What the task asks:
In the material below, find every line with "slicing" and pull it out.

Given data:

++++++++++

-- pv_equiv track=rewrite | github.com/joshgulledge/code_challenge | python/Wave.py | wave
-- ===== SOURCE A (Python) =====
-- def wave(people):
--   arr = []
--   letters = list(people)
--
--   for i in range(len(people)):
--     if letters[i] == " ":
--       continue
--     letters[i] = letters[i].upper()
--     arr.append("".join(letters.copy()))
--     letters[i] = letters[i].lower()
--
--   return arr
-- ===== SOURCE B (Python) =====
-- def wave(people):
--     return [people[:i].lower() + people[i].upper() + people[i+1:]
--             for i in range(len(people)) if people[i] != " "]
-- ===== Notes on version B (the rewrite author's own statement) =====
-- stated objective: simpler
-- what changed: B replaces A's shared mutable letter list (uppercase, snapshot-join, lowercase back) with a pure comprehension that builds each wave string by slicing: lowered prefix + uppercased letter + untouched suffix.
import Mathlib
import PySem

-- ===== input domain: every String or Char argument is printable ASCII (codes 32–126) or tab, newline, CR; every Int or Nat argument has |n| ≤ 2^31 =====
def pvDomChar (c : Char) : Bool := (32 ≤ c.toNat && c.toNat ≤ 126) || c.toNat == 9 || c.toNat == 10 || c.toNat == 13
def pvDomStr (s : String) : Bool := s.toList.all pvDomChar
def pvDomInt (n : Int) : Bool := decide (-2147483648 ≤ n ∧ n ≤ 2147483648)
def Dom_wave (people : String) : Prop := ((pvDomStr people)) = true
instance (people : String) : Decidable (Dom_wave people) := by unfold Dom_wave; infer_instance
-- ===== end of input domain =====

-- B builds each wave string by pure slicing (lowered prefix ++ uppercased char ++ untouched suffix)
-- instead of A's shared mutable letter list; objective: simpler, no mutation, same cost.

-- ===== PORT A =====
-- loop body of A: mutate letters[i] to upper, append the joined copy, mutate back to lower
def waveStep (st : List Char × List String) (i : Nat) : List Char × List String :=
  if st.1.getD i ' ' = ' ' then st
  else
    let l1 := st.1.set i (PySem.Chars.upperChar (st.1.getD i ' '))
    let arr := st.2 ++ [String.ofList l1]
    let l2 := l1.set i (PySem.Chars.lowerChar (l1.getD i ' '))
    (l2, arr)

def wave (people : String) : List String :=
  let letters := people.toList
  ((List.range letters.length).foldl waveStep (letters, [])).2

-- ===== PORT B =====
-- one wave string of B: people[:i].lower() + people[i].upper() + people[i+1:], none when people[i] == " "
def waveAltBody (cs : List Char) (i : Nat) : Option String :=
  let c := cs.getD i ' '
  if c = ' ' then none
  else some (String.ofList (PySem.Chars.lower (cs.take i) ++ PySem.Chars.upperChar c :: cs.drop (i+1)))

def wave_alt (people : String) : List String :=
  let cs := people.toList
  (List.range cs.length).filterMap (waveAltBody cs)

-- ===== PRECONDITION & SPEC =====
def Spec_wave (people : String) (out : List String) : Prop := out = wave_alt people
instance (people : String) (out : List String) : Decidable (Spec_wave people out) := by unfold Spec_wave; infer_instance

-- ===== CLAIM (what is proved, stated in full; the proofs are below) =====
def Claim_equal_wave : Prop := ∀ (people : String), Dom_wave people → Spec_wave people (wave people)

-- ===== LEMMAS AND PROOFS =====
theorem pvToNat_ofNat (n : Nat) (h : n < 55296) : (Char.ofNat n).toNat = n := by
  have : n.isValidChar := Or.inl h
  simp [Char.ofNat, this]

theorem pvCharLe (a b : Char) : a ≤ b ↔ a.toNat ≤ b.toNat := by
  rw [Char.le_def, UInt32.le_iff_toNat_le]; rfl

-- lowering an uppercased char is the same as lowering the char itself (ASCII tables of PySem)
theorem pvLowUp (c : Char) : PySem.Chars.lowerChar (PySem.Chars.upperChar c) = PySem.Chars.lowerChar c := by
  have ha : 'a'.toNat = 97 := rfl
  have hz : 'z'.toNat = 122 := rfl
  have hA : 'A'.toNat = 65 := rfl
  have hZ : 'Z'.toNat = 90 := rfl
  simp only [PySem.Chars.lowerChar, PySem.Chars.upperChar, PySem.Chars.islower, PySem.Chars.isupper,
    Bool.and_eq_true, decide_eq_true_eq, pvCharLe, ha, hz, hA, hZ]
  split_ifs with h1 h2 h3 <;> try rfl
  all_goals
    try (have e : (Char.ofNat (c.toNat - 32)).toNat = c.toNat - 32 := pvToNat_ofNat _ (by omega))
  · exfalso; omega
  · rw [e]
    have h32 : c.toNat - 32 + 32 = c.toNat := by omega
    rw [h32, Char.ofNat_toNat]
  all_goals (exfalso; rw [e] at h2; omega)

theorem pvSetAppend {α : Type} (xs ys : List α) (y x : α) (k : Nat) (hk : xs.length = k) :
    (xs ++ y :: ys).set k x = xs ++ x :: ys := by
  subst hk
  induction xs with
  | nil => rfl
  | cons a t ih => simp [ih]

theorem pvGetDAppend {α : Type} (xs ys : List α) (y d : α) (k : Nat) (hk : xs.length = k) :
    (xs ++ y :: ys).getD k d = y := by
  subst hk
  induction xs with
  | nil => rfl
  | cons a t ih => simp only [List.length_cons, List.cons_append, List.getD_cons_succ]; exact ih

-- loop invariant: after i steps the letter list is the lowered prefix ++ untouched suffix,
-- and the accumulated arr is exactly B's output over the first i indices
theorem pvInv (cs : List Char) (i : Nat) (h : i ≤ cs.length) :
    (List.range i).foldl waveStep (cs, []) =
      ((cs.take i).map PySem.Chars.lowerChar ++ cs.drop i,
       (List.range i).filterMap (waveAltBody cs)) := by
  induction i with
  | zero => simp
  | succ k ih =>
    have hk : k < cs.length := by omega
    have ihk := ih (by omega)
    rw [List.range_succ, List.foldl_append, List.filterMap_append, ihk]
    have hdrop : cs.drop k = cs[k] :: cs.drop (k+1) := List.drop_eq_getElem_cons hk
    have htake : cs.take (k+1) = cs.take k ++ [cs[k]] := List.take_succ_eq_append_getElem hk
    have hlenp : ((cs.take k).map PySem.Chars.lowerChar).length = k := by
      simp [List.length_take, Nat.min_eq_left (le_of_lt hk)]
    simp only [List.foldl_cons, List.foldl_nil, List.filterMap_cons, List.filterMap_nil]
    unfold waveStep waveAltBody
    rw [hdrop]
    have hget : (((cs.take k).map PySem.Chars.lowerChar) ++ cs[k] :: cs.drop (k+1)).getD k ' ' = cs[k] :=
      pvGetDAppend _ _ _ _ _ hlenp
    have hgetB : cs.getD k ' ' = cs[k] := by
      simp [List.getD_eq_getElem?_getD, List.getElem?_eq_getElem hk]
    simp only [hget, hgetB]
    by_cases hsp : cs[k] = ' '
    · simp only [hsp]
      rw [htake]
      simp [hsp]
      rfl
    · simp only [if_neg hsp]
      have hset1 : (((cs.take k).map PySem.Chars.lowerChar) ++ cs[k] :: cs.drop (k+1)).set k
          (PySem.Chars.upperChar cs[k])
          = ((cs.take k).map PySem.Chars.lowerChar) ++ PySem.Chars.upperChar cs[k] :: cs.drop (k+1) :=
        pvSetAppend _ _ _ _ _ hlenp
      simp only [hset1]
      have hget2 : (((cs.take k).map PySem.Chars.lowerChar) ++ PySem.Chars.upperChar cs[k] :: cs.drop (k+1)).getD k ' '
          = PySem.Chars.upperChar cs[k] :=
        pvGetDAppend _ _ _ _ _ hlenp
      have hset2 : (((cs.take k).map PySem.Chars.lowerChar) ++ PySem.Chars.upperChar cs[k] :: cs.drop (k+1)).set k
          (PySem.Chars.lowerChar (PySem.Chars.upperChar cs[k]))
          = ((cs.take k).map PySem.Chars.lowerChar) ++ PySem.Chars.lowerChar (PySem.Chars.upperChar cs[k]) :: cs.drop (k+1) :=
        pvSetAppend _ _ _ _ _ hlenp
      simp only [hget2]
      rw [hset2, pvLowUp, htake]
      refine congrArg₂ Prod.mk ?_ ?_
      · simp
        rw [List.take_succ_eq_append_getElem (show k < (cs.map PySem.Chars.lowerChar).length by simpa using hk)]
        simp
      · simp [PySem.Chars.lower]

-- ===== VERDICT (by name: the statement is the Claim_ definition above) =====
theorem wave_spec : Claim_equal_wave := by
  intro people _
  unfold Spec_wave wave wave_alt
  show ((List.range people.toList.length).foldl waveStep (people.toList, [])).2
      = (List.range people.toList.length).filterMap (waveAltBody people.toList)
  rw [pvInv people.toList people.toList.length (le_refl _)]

++++++++++

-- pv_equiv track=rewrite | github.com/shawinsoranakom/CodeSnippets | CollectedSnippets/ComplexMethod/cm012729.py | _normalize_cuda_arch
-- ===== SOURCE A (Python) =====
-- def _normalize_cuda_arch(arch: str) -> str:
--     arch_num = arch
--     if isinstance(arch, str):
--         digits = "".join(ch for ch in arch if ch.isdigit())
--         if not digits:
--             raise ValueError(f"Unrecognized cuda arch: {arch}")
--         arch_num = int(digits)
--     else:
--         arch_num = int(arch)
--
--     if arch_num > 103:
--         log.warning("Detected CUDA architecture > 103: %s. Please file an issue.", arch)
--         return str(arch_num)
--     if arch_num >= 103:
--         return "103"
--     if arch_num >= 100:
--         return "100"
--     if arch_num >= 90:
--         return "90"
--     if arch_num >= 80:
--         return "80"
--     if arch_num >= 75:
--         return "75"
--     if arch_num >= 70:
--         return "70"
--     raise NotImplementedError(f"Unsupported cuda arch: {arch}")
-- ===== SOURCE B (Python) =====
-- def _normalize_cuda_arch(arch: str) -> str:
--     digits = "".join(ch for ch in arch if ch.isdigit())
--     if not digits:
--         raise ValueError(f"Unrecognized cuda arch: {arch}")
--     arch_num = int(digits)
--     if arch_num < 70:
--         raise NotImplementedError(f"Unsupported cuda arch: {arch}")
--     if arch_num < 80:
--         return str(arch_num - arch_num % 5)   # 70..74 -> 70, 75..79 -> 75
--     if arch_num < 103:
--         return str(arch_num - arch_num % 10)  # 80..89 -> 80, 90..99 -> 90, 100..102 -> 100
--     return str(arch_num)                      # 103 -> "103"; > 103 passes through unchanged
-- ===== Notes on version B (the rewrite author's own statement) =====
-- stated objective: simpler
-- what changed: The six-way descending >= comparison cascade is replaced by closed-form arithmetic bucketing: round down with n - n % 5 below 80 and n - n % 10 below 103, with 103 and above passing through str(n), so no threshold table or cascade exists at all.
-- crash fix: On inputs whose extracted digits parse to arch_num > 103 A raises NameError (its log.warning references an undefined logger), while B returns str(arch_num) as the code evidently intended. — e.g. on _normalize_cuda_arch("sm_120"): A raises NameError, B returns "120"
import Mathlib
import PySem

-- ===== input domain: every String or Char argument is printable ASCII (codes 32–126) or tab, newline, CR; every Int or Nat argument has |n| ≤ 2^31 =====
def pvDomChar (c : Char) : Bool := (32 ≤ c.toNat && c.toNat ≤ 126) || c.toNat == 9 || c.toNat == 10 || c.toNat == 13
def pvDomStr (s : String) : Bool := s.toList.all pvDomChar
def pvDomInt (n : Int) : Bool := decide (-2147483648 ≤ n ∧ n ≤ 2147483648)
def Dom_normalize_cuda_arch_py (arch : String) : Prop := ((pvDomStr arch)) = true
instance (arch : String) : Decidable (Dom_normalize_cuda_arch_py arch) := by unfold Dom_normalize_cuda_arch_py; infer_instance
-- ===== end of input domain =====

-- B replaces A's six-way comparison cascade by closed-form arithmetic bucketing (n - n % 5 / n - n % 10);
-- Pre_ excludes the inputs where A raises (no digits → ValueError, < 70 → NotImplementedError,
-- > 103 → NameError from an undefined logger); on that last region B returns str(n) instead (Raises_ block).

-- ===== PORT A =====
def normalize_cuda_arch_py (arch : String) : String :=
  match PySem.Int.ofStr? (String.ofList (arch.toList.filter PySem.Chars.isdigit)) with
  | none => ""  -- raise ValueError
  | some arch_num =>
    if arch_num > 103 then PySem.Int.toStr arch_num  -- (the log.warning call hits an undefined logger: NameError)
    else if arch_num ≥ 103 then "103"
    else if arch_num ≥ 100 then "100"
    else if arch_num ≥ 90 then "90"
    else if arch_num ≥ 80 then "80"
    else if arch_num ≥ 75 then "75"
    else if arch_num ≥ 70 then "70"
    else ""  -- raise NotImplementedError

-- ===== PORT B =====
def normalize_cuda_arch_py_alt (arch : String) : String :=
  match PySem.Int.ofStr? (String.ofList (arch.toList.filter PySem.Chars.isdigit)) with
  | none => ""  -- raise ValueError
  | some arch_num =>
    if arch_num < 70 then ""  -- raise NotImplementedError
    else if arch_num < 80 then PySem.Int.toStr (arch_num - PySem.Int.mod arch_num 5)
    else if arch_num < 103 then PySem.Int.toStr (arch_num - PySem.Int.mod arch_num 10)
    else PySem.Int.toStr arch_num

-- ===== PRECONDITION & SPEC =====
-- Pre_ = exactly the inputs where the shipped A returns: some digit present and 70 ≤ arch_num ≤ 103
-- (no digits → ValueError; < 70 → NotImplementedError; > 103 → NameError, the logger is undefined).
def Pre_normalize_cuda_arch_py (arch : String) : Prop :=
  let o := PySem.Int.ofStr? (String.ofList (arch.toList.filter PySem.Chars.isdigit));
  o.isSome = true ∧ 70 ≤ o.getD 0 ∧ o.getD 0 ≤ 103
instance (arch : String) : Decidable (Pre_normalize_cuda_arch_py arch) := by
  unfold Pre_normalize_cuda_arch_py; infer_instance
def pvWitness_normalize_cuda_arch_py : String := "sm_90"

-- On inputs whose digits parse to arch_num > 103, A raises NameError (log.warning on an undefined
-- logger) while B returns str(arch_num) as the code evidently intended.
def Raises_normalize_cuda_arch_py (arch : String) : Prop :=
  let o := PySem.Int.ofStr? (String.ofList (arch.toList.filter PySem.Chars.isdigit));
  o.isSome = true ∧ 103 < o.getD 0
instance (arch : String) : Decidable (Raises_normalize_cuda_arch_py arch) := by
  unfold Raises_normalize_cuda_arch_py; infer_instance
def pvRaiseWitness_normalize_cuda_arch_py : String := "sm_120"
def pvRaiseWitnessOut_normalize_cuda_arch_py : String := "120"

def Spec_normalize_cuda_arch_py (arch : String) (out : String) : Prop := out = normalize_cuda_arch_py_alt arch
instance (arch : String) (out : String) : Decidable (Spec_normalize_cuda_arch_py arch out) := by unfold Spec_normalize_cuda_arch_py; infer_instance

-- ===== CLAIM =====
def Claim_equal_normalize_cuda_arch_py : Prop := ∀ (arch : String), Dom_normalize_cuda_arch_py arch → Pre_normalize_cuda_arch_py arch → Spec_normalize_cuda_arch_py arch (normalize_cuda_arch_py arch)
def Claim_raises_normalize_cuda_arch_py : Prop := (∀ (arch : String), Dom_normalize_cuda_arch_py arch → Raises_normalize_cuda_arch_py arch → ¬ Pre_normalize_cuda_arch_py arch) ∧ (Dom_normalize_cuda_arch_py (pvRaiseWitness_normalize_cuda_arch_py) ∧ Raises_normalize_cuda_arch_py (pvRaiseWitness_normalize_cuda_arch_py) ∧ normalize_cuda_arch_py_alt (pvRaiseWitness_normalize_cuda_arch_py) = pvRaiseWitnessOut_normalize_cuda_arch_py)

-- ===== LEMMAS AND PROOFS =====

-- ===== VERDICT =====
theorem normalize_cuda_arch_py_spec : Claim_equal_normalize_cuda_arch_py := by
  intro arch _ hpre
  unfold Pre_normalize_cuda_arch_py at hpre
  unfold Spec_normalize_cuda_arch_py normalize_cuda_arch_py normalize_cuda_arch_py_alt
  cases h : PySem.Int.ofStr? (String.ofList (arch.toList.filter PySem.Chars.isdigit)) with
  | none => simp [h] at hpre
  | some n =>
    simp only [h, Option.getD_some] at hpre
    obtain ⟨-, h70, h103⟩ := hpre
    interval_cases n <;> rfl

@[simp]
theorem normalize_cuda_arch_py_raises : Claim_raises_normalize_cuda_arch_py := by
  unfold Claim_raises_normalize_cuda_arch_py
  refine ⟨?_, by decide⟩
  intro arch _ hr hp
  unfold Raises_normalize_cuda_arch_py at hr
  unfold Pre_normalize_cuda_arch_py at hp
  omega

++++++++++

Task output:
-- what changed: B replaces A's shared mutable letter list (uppercase, snapshot-join, lowercase back) with a pure comprehension that builds each wave string by slicing: lowered prefix + uppercased letter + untouched suffix.
-- B builds each wave string by pure slicing (lowered prefix ++ uppercased char ++ untouched suffix)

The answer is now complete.